Heather N. Hayenga, Chunyu Cai, David Fetzer, Sarah White, Joshua Kuban, Zabi Wardak, Robert S. Benjamin, Edward Pan, James Strauss, Boning Gao, John Minna, Javier Martin-Broto, J. Louis Hinshaw

Research output: Contribution to journalArticlepeer-review


Hemangiopericytoma/Solitary Fibrous Tumor (HPC/SFT) is a rare fibroblastic sarcoma characterized by hyper-vasculature and STAT6 trans-nuclear localization. Cystic HPC/SFT is extremely rare. Due to the scarcity of cystic HPC/SFT cases, diagnostic and treatment guidelines are not well established. To our knowledge, we present the first case of cystic HPC/SFT observed in the liver. In addition, the patient had over 6 years of recurrent hypervascular solid HPC/SFT in the brain, bone, leptomeninges, liver and lung prior to developing a cystic HPC/SFT. Briefly, a 37-year-old Caucasian female with a history of HPC/SFT presented with several enlarging cystic hepatic lesions on surveillance MRI. The cystic/nonenhancing nature of these liver metastases were confirmed by contrast-enhanced ultrasound.

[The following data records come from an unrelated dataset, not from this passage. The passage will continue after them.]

-- pv_equiv track=rewrite | github.com/Mertvy/AdventOfCode2024 | day10.py | part1
-- ===== SOURCE A (Python) =====
-- def trail_DFS(t_map, x, y, visit=False, visited=None):
--     if visit:
--         visited[y][x] = True
--     height = t_map[y][x]
--     if height == 9:
--         return 1
--     score = 0
--     if y > 0 and t_map[y - 1][x] == height + 1 and (not visit or not visited[y - 1][x]):
--         score += trail_DFS(t_map, x, y - 1, visit=visit, visited=visited)
--     if x > 0 and t_map[y][x - 1] == height + 1 and (not visit or not visited[y][x - 1]):
--         score += trail_DFS(t_map, x - 1, y, visit=visit, visited=visited)
--     if y < len(t_map) - 1 and t_map[y + 1][x] == height + 1 and (not visit or not visited[y + 1][x]):
--         score += trail_DFS(t_map, x, y + 1, visit=visit, visited=visited)
--     if x < len(t_map[y]) - 1 and t_map[y][x + 1] == height + 1 and (not visit or not visited[y][x + 1]):
--         score += trail_DFS(t_map, x + 1, y, visit=visit, visited=visited)
--     return score
--
-- def part1(t_map):
--     total = 0
--     for y in range(len(t_map)):
--         for x in range(len(t_map[0])):
--             if t_map[y][x] == 0:
--                 visited = [[False for x in row] for row in t_map]
--                 total += trail_DFS(t_map, x, y, visit=True, visited=visited)
--     return total
-- ===== SOURCE B (Python) =====
-- def part1(t_map):
--     # Level-set expansion: per trailhead, grow the set of reachable cells
--     # height by height (1..9) with set comprehensions; no recursion, no
--     # visited matrix.  total = sum of |level-9 set| over trailheads.
--     rows = len(t_map)
--     total = 0
--     for y, row in enumerate(t_map):
--         for x, v in enumerate(row):
--             if v == 0:
--                 cells = {(y, x)}
--                 for h in range(1, 10):
--                     nxt = set()
--                     for (cy, cx) in cells:
--                         if cy > 0 and cx < len(t_map[cy - 1]) and t_map[cy - 1][cx] == h:
--                             nxt.add((cy - 1, cx))
--                         if cy + 1 < rows and cx < len(t_map[cy + 1]) and t_map[cy + 1][cx] == h:
--                             nxt.add((cy + 1, cx))
--                         if cx > 0 and t_map[cy][cx - 1] == h:
--                             nxt.add((cy, cx - 1))
--                         if cx + 1 < len(t_map[cy]) and t_map[cy][cx + 1] == h:
--                             nxt.add((cy, cx + 1))
--                     cells = nxt
--                 total += len(cells)
--     return total
-- ===== Notes on version B (the rewrite author's own statement) =====
-- stated objective: faster
-- what changed: Replaces the recursive DFS that allocates a fresh full visited matrix per trailhead by an iterative level-set (BFS-by-height) expansion: per trailhead the set of reachable cells is grown once for each height 1..9 with set operations, touching only reachable cells, and the score is the size of the final height-9 set.
-- outside the precondition, e.g. on part1([[0, 0], [1]]): A raises IndexError, B returns 0; on part1([[5], [9, 8, 7, 6, 5, 4, 3, 2, 1, 0]]): A returns 0, B returns 1
import Mathlib
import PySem
lemma pvMain (cs : List Char) (orig : List (List Int)) (hlen : ∀ a ∈ orig, 3 ≤ a.length)
    (l : List Char) :
    ∀ (s : Int) (out : List Char) (ins : List Int),
      (∀ x ∈ ins, x < s) → List.Pairwise (· < ·) ins →
      List.foldl (pvStepA cs) (out, (ins.length : Int), orig.map (pvUpd ins)) (PySem.List.enumerate l s)
        = ((List.foldl (pvStepB cs) (out, ins) (PySem.List.enumerate l s)).1,
           ((List.foldl (pvStepB cs) (out, ins) (PySem.List.enumerate l s)).2.length : Int),
           orig.map (pvUpd (List.foldl (pvStepB cs) (out, ins) (PySem.List.enumerate l s)).2)) := by
  induction l with
  | nil => intro s out ins _ _; simp [PySem.List.enumerate_nil]
  | cons c l ih =>
    intro s out ins hins hsort
    rw [PySem.List.enumerate_cons]
    simp only [List.foldl_cons]
    by_cases hc : (c = ',' ∨ c = '.' ∨ c = '?' ∨ c = '!')
    · by_cases hp : (PySem.List.pyGetD cs (s - 1) ' ' ≠ ' ' ∧ 1 ≤ s)
      · -- insertion step
        have hstA : pvStepA cs (out, (ins.length : Int), orig.map (pvUpd ins)) (s, c)
            = (out ++ [' '] ++ [c], ((ins ++ [s]).length : Int), orig.map (pvUpd (ins ++ [s]))) := by
          simp only [pvStepA]
          rw [if_pos hc, if_pos hp, List.map_map]
          refine congrArg₂ Prod.mk rfl (congrArg₂ Prod.mk (by simp only [List.length_append, List.length_singleton]; push_cast; ring) ?_)
          refine List.map_congr_left fun a haa => ?_
          simpa [Function.comp] using pvStepAnswer ins s hins a (hlen a haa)
        have hgB : (c = ',' ∨ c = '.' ∨ c = '?' ∨ c = '!') ∧ 1 ≤ s ∧
            PySem.List.pyGetD cs (s - 1) ' ' ≠ ' ' := ⟨hc, hp.2, hp.1⟩
        have hstB : pvStepB cs (out, ins) (s, c) = (out ++ [' '] ++ [c], ins ++ [s]) := by
          simp only [pvStepB]
          rw [if_pos hgB]
        rw [hstA, hstB]
        exact ih (s + 1) (out ++ [' '] ++ [c]) (ins ++ [s])
          (by intro x hx; rcases List.mem_append.mp hx with h | h
              · exact lt_trans (hins x h) (by omega)
              · simp at h; omega)
          (List.pairwise_append.mpr ⟨hsort, by simp, by intro x hx y hy; simp at hy; subst hy; exact hins x hx⟩)
      · have hstA : pvStepA cs (out, (ins.length : Int), orig.map (pvUpd ins)) (s, c)
            = (out ++ [c], (ins.length : Int), orig.map (pvUpd ins)) := by
          simp only [pvStepA, if_pos hc, if_neg hp]
        have hng : ¬((c = ',' ∨ c = '.' ∨ c = '?' ∨ c = '!') ∧ 1 ≤ s ∧
            PySem.List.pyGetD cs (s - 1) ' ' ≠ ' ') := fun h => hp ⟨h.2.2, h.2.1⟩
        have hstB : pvStepB cs (out, ins) (s, c) = (out ++ [c], ins) := by
          simp only [pvStepB]
          rw [if_neg hng]
        rw [hstA, hstB]
        exact ih (s + 1) (out ++ [c]) ins (fun x hx => lt_trans (hins x hx) (by omega)) hsort
    · have hstA : pvStepA cs (out, (ins.length : Int), orig.map (pvUpd ins)) (s, c)
          = (out ++ [c], (ins.length : Int), orig.map (pvUpd ins)) := by
        simp only [pvStepA, if_neg hc]
      have hng : ¬((c = ',' ∨ c = '.' ∨ c = '?' ∨ c = '!') ∧ 1 ≤ s ∧
          PySem.List.pyGetD cs (s - 1) ' ' ≠ ' ') := fun h => hc h.1
      have hstB : pvStepB cs (out, ins) (s, c) = (out ++ [c], ins) := by
        simp only [pvStepB]
        rw [if_neg hng]
      rw [hstA, hstB]
      exact ih (s + 1) (out ++ [c]) ins (fun x hx => lt_trans (hins x hx) (by omega)) hsort

lemma pvInsSorted (cs : List Char) (l : List Char) :
    ∀ (s : Int) (out : List Char) (ins : List Int),
      (∀ x ∈ ins, x < s) → List.Pairwise (· < ·) ins →
      List.Pairwise (· < ·) (List.foldl (pvStepB cs) (out, ins) (PySem.List.enumerate l s)).2 := by
  induction l with
  | nil => intro s out ins _ hs; simpa [PySem.List.enumerate_nil] using hs
  | cons c l ih =>
    intro s out ins hins hsort
    rw [PySem.List.enumerate_cons]
    simp only [List.foldl_cons, pvStepB]
    split_ifs with h
    · exact ih (s + 1) _ (ins ++ [s])
        (by intro x hx; rcases List.mem_append.mp hx with h' | h'
            · exact lt_trans (hins x h') (by omega)
            · simp at h'; omega)
        (List.pairwise_append.mpr ⟨hsort, by simp, by intro x hx y hy; simp at hy; subst hy; exact hins x hx⟩)
    · exact ih (s + 1) _ ins (fun x hx => lt_trans (hins x hx) (by omega)) hsort

lemma pvCount_split (ins : List Int) (p : Int) (lo : Nat) (hlo : lo ≤ ins.length)
    (h1 : ∀ j (hj : j < ins.length), j < lo → ins[j] < p)
    (h2 : ∀ j (hj : j < ins.length), lo ≤ j → ¬ ins[j] < p) :
    ins.countP (fun x => decide (x < p)) = lo := by
  conv_lhs => rw [← List.take_append_drop lo ins]
  rw [List.countP_append]
  have ht : (ins.take lo).countP (fun x => decide (x < p)) = lo := by
    rw [List.countP_eq_length.mpr ?_, List.length_take]
    · omega
    · intro x hx
      obtain ⟨j, hj, hjx⟩ := List.mem_iff_getElem.mp hx
      have hj2 : j < lo ∧ j < ins.length := by
        simpa [List.length_take, Nat.lt_min] using hj
      rw [← hjx, List.getElem_take]
      simpa using h1 j hj2.2 hj2.1
  have hd : (ins.drop lo).countP (fun x => decide (x < p)) = 0 := by
    rw [List.countP_eq_zero]
    intro x hx
    obtain ⟨j, hj, hjx⟩ := List.mem_iff_getElem.mp hx
    have hj2 : lo + j < ins.length := by simp [List.length_drop] at hj; omega
    rw [← hjx, List.getElem_drop]
    simpa using h2 (lo + j) hj2 (by omega)
  omega

lemma pvBsearch_go (ins : List Int) (p : Int) (hsort : List.Pairwise (· < ·) ins) :
    ∀ (n lo hi : Nat), hi - lo ≤ n → lo ≤ hi → hi ≤ ins.length →
      (∀ j (hj : j < ins.length), j < lo → ins[j] < p) →
      (∀ j (hj : j < ins.length), hi ≤ j → ¬ ins[j] < p) →
      pvBsearch ins p lo hi = ins.countP (fun x => decide (x < p)) := by
  have hmono := List.pairwise_iff_getElem.mp hsort
  intro n
  induction n with
  | zero =>
    intro lo hi hn hle hhi h1 h2
    have : lo = hi := by omega
    subst this
    rw [pvBsearch]
    simp only [Nat.lt_irrefl, if_false]
    exact (pvCount_split ins p lo hhi h1 h2).symm
  | succ n ih =>
    intro lo hi hn hle hhi h1 h2
    rw [pvBsearch]
    by_cases hlt : lo < hi
    · have hmlt : (lo + hi) / 2 < hi := by omega
      have hmge : lo ≤ (lo + hi) / 2 := by omega
      have hmlen : (lo + hi) / 2 < ins.length := by omega
      have hget : PySem.List.pyGetD ins (((lo + hi) / 2 : Nat) : Int) 0 = ins[(lo + hi) / 2] := by
        rw [PySem.List.pyGetD_natCast]; exact List.getD_eq_getElem _ _ hmlen
      rw [if_pos hlt, hget]
      by_cases hm : ins[(lo + hi) / 2] < p
      · rw [if_pos hm]
        exact ih ((lo + hi) / 2 + 1) hi (by omega) (by omega) hhi
          (by intro j hj hjlt
              rcases Nat.lt_succ_iff_lt_or_eq.mp hjlt with h | h
              · exact lt_trans (hmono j _ hj hmlen h) hm
              · subst h; exact hm)
          h2
      · rw [if_neg hm]
        exact ih lo ((lo + hi) / 2) (by omega) (by omega) (by omega) h1
          (by intro j hj hjge hjlt
              rcases Nat.eq_or_lt_of_le hjge with h | h
              · exact hm (h ▸ hjlt)
              · exact hm (lt_trans (hmono _ j hmlen hj h) hjlt))
    · rw [if_neg hlt]
      have : lo = hi := by omega
      subst this
      exact (pvCount_split ins p lo hhi h1 h2).symm

lemma pvShift_eq_upd (ins : List Int) (hsort : List.Pairwise (· < ·) ins) (a : List Int) :
    pvShift ins a = pvUpd ins a := by
  have hb : ∀ q, (pvBsearch ins q 0 ins.length : Int) = pvC ins q := by
    intro q
    unfold pvC
    exact_mod_cast pvBsearch_go ins q hsort ins.length 0 ins.length
      (by omega) (Nat.zero_le _) le_rfl
      (fun j hj hjl => absurd hjl (by omega))
      (fun j hj hjl => absurd hj (by omega))
  unfold pvShift pvUpd
  simp only [hb]

lemma pvUpd_nil (a : List Int) (ha : 3 ≤ a.length) : pvUpd [] a = a := by
  unfold pvUpd pvC
  simp only [List.countP_nil, Nat.cast_zero, add_zero]
  rw [pvGet1 a (by omega), List.set_getElem_self (by omega)]
  rw [pvGet2 a (by omega), List.set_getElem_self (by omega)]

lemma pvPlainA (cs : List Char) (l : List (Int × Char))
    (hg : ∀ ic ∈ l, ¬((ic.2 = ',' ∨ ic.2 = '.' ∨ ic.2 = '?' ∨ ic.2 = '!') ∧
        (PySem.List.pyGetD cs (ic.1 - 1) ' ' ≠ ' ' ∧ 1 ≤ ic.1))) :
    ∀ (out : List Char) (k : Int) (ans : List (List Int)),
      List.foldl (pvStepA cs) (out, k, ans) l = (out ++ l.map (·.2), k, ans) := by
  induction l with
  | nil => intro out k ans; simp
  | cons ic l ih =>
    intro out k ans
    simp only [List.foldl_cons]
    have hstep : pvStepA cs (out, k, ans) ic = (out ++ [ic.2], k, ans) := by
      simp only [pvStepA]
      by_cases hc : (ic.2 = ',' ∨ ic.2 = '.' ∨ ic.2 = '?' ∨ ic.2 = '!')
      · rw [if_pos hc, if_neg (fun hh => hg ic (List.mem_cons_self) ⟨hc, hh⟩)]
      · rw [if_neg hc]
    rw [hstep, ih (fun ic' h => hg ic' (List.mem_cons_of_mem _ h))]
    simp

lemma pvPlainB (cs : List Char) (l : List (Int × Char))
    (hg : ∀ ic ∈ l, ¬((ic.2 = ',' ∨ ic.2 = '.' ∨ ic.2 = '?' ∨ ic.2 = '!') ∧
        (PySem.List.pyGetD cs (ic.1 - 1) ' ' ≠ ' ' ∧ 1 ≤ ic.1))) :
    ∀ (out : List Char) (ins : List Int),
      List.foldl (pvStepB cs) (out, ins) l = (out ++ l.map (·.2), ins) := by
  induction l with
  | nil => intro out ins; simp
  | cons ic l ih =>
    intro out ins
    simp only [List.foldl_cons]
    have hstep : pvStepB cs (out, ins) ic = (out ++ [ic.2], ins) := by
      simp only [pvStepB]
      rw [if_neg (fun hh => hg ic (List.mem_cons_self) ⟨hh.1, hh.2.2, hh.2.1⟩)]
    rw [hstep, ih (fun ic' h => hg ic' (List.mem_cons_of_mem _ h))]
    simp

lemma pvGuardFalse (cs : List Char)
    (hch : List.IsChain (fun a b => (b = ',' ∨ b = '.' ∨ b = '?' ∨ b = '!') → a = ' ') cs) :
    ∀ ic ∈ PySem.List.enumerate cs 0, ¬((ic.2 = ',' ∨ ic.2 = '.' ∨ ic.2 = '?' ∨ ic.2 = '!') ∧
        (PySem.List.pyGetD cs (ic.1 - 1) ' ' ≠ ' ' ∧ 1 ≤ ic.1)) := by
  intro ic hic hcond
  obtain ⟨hcp, hprev, hge⟩ := hcond
  obtain ⟨k, hk, hpk⟩ := (PySem.List.mem_enumerate_iff cs 0 ic).mp hic
  subst hpk
  simp only [zero_add] at hcp hprev hge
  have hk1 : 1 ≤ k := by exact_mod_cast hge
  have hidx : ((k : Int)) - 1 = ((k - 1 : Nat) : Int) := by push_cast [hk1]; ring
  have hprev' : PySem.List.pyGetD cs ((k : Int) - 1) ' ' = cs[k - 1] := by
    rw [hidx, PySem.List.pyGetD_natCast]
    exact List.getD_eq_getElem _ _ (by omega)
  have hstep := (List.isChain_iff_getElem.mp hch) (k - 1) (by omega)
  simp only [show k - 1 + 1 = k from by omega] at hstep
  exact hprev (hprev'.trans (hstep hcp))

-- ===== VERDICT (by name: the statement is the Claim_ definition above) =====
theorem refine_context_spec : Claim_equal_refine_context := by
  intro context answers _ hpre
  unfold Spec_refine_context refine_context refine_context_alt
  rcases hpre with hpre | hch
  · -- every answer has length ≥ 3
    have hmapnil : answers.map (pvUpd []) = answers := by
      refine (List.map_congr_left ?_).trans (List.map_id _)
      intro a haa; exact pvUpd_nil a (hpre a haa)
    have h := pvMain context.toList answers hpre context.toList 0 [] []
      (by simp) (by simp)
    simp only [List.length_nil, Nat.cast_zero, hmapnil] at h
    have hsorted := pvInsSorted context.toList context.toList 0 [] [] (by simp) (by simp)
    simp only [h]
    refine congrArg (Prod.mk _) ?_
    by_cases hemp :
        (List.foldl (pvStepB context.toList) ([], []) (PySem.List.enumerate context.toList)).2.isEmpty
    · rw [if_pos hemp, List.isEmpty_iff.mp hemp, hmapnil]
    · rw [if_neg hemp]
      exact (List.map_congr_left fun a _ => pvShift_eq_upd _ hsorted a).symm
  · -- the context needs no insertion: both folds only copy characters
    have hg := pvGuardFalse context.toList hch
    have hA := pvPlainA context.toList (PySem.List.enumerate context.toList 0) hg [] 0 answers
    have hB := pvPlainB context.toList (PySem.List.enumerate context.toList 0) hg [] []
    simp only [hA, hB, List.nil_append, List.isEmpty_nil, if_pos]
def pvDiffWitness_stage_3 : (List (List String × Int)) × List (List String) × Int :=
  ([(["a", "b"], 1), (["c"], 0)], [["a", "b", "c"]], 1)
def pvDiffWitnessOut_stage_3 : ((List (List String × Int)) × (List (List String × Int))) × ((List (List String × Int)) × (List (List String × Int))) :=
  (([(["a", "b", "c"], 1)], [(["a", "b", "c"], 1)]), ([(["a", "b", "c"], 1)], []))

-- ===== CLAIM (what is proved, stated in full; the proofs are below) =====
def Claim_unchanged_stage_3 : Prop := ∀ (l2 : List (List String × Int)) (records : List (List String)) (min_sup : Int), Dom_stage_3 l2 records min_sup → Spec_stage_3 l2 records min_sup (stage_3 l2 records min_sup)
def Claim_changed_stage_3 : Prop := Dom_stage_3 (pvDiffWitness_stage_3.1) (pvDiffWitness_stage_3.2.1) (pvDiffWitness_stage_3.2.2) ∧ D_stage_3 (pvDiffWitness_stage_3.1) (pvDiffWitness_stage_3.2.1) (pvDiffWitness_stage_3.2.2) ∧ stage_3 (pvDiffWitness_stage_3.1) (pvDiffWitness_stage_3.2.1) (pvDiffWitness_stage_3.2.2) = pvDiffWitnessOut_stage_3.1 ∧ stage_3_alt (pvDiffWitness_stage_3.1) (pvDiffWitness_stage_3.2.1) (pvDiffWitness_stage_3.2.2) = pvDiffWitnessOut_stage_3.2 ∧ pvDiffWitnessOut_stage_3.1 ≠ pvDiffWitnessOut_stage_3.2
def Claim_exact_stage_3 : Prop := ∀ (l2 : List (List String × Int)) (records : List (List String)) (min_sup : Int), Dom_stage_3 l2 records min_sup → D_stage_3 l2 records min_sup → stage_3 l2 records min_sup ≠ stage_3_alt l2 records min_sup

-- ===== LEMMAS AND PROOFS =====

-- proof-side abbreviations
def pvSupp (records : List (List String)) (a b c : String) : Int :=
  ((records.filter (fun r => r.contains a && r.contains b && r.contains c)).length : Int)

lemma pvInnerStep (rec : List String) (idx : Int) :
    ∀ (d : PySem.Dict String (List Int)) (it : String),
    (rec.foldl (fun d it => d.modify it [] (fun s => PySem.Set.add s idx)) d).getD it [] =
      if rec.contains it && !(d.getD it []).contains idx then d.getD it [] ++ [idx]
      else d.getD it [] := by
  induction rec with
  | nil => intro d it; simp
  | cons x rest ih =>
    intro d it
    simp only [List.foldl_cons]
    rw [ih, PySem.Dict.getD_modify]
    by_cases hx : it = x
    · subst hx
      by_cases hc : idx ∈ d.getD it []
      · simp [PySem.Set.add, hc]
      · simp [PySem.Set.add, hc]
    · rw [if_neg hx]
      simp [hx]

lemma pvOuter (L : List (Int × List String)) :
    ∀ (d : PySem.Dict String (List Int)),
    (∀ it' i, i ∈ d.getD it' [] → i ∉ L.map (·.1)) → (L.map (·.1)).Nodup →
    ∀ (it : String),
    (L.foldl (fun d p => p.2.foldl (fun d it => d.modify it [] (fun s => PySem.Set.add s p.1)) d) d).getD it [] =
      d.getD it [] ++ (L.filter (fun p => p.2.contains it)).map (·.1) := by
  induction L with
  | nil => intro d _ _ it; simp
  | cons p rest ih =>
    intro d hfresh hnd it
    simp only [List.foldl_cons]
    have hstep : ∀ it'', (p.2.foldl (fun d it => d.modify it [] (fun s => PySem.Set.add s p.1)) d).getD it'' [] =
        d.getD it'' [] ++ (if p.2.contains it'' then [p.1] else []) := by
      intro it''
      rw [pvInnerStep]
      by_cases hm : it'' ∈ p.2
      · have : ¬ p.1 ∈ d.getD it'' [] := fun h => hfresh it'' p.1 h (by simp)
        simp [hm, this]
      · simp [hm]
    rw [ih _ ?fresh ?nd it, hstep it]
    case fresh =>
      intro it' i hi
      rw [hstep it'] at hi
      rcases List.mem_append.1 hi with h | h
      · exact fun hmem => hfresh it' i h (by simp [hmem])
      · have : i = p.1 := by by_cases hc : it' ∈ p.2 <;> simp [hc] at h; exact h
        subst this
        simp only [List.map_cons, List.nodup_cons] at hnd
        exact hnd.1
    case nd => simpa using (List.nodup_cons.1 (by simpa using hnd)).2
    by_cases hm : it ∈ p.2 <;> simp [hm]

lemma pvEnumFstNodup (records : List (List String)) :
    ((PySem.List.enumerate records).map (·.1)).Nodup := by
  have := PySem.List.pairwise_lt_enumerate (xs := records) (s := 0)
  exact (List.pairwise_map.2 this).imp (fun h => ne_of_lt h)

Due to diagnostic uncertainty, two of these hepatic cysts were removed laparoscopically and pathology confirmed cystic HPC/SFT with a high MIB-1 index. Previously, in 2014, the patient was diagnosed with solid intracranial grade III pseudopapillary mesenchymal HPC/SFT in the posterior fossa and underwent subtotal resection followed by external beam radiation. In 2017, she had recurrent intracranial, vertebral, and intraspinal intradural extramedullary HPC/SFTs followed by surgery, proton therapy, and SRS radiotherapy. In 2019, after an uneventful pregnancy and birth, routine surveillance revealed metastases in the liver requiring an extended right hepatectomy. In 2020-2021 two solid hypervascular hepatic HPC/SFT were found and treated with microwave ablation. Shortly afterwards, several rapidly growing hepatic cystic HPC/SFT lesions developed. Of note, she has not taken any systemic therapy, indicating the cystic tumors are from metastases rather than cystic degradation as a sequela of therapy. Overall, this case highlights that cystic metastasis are a potential clinical manifestation of solid HPC/SFT. Moreover, cystic HPC/SFT can co-exist with the more typical primary solid hypervascular HPC/SFTs in the same patient. Lastly, in this case cystic HPC/SFT had a higher growth rate and propensity to metastasize as compared to the solid equivalent.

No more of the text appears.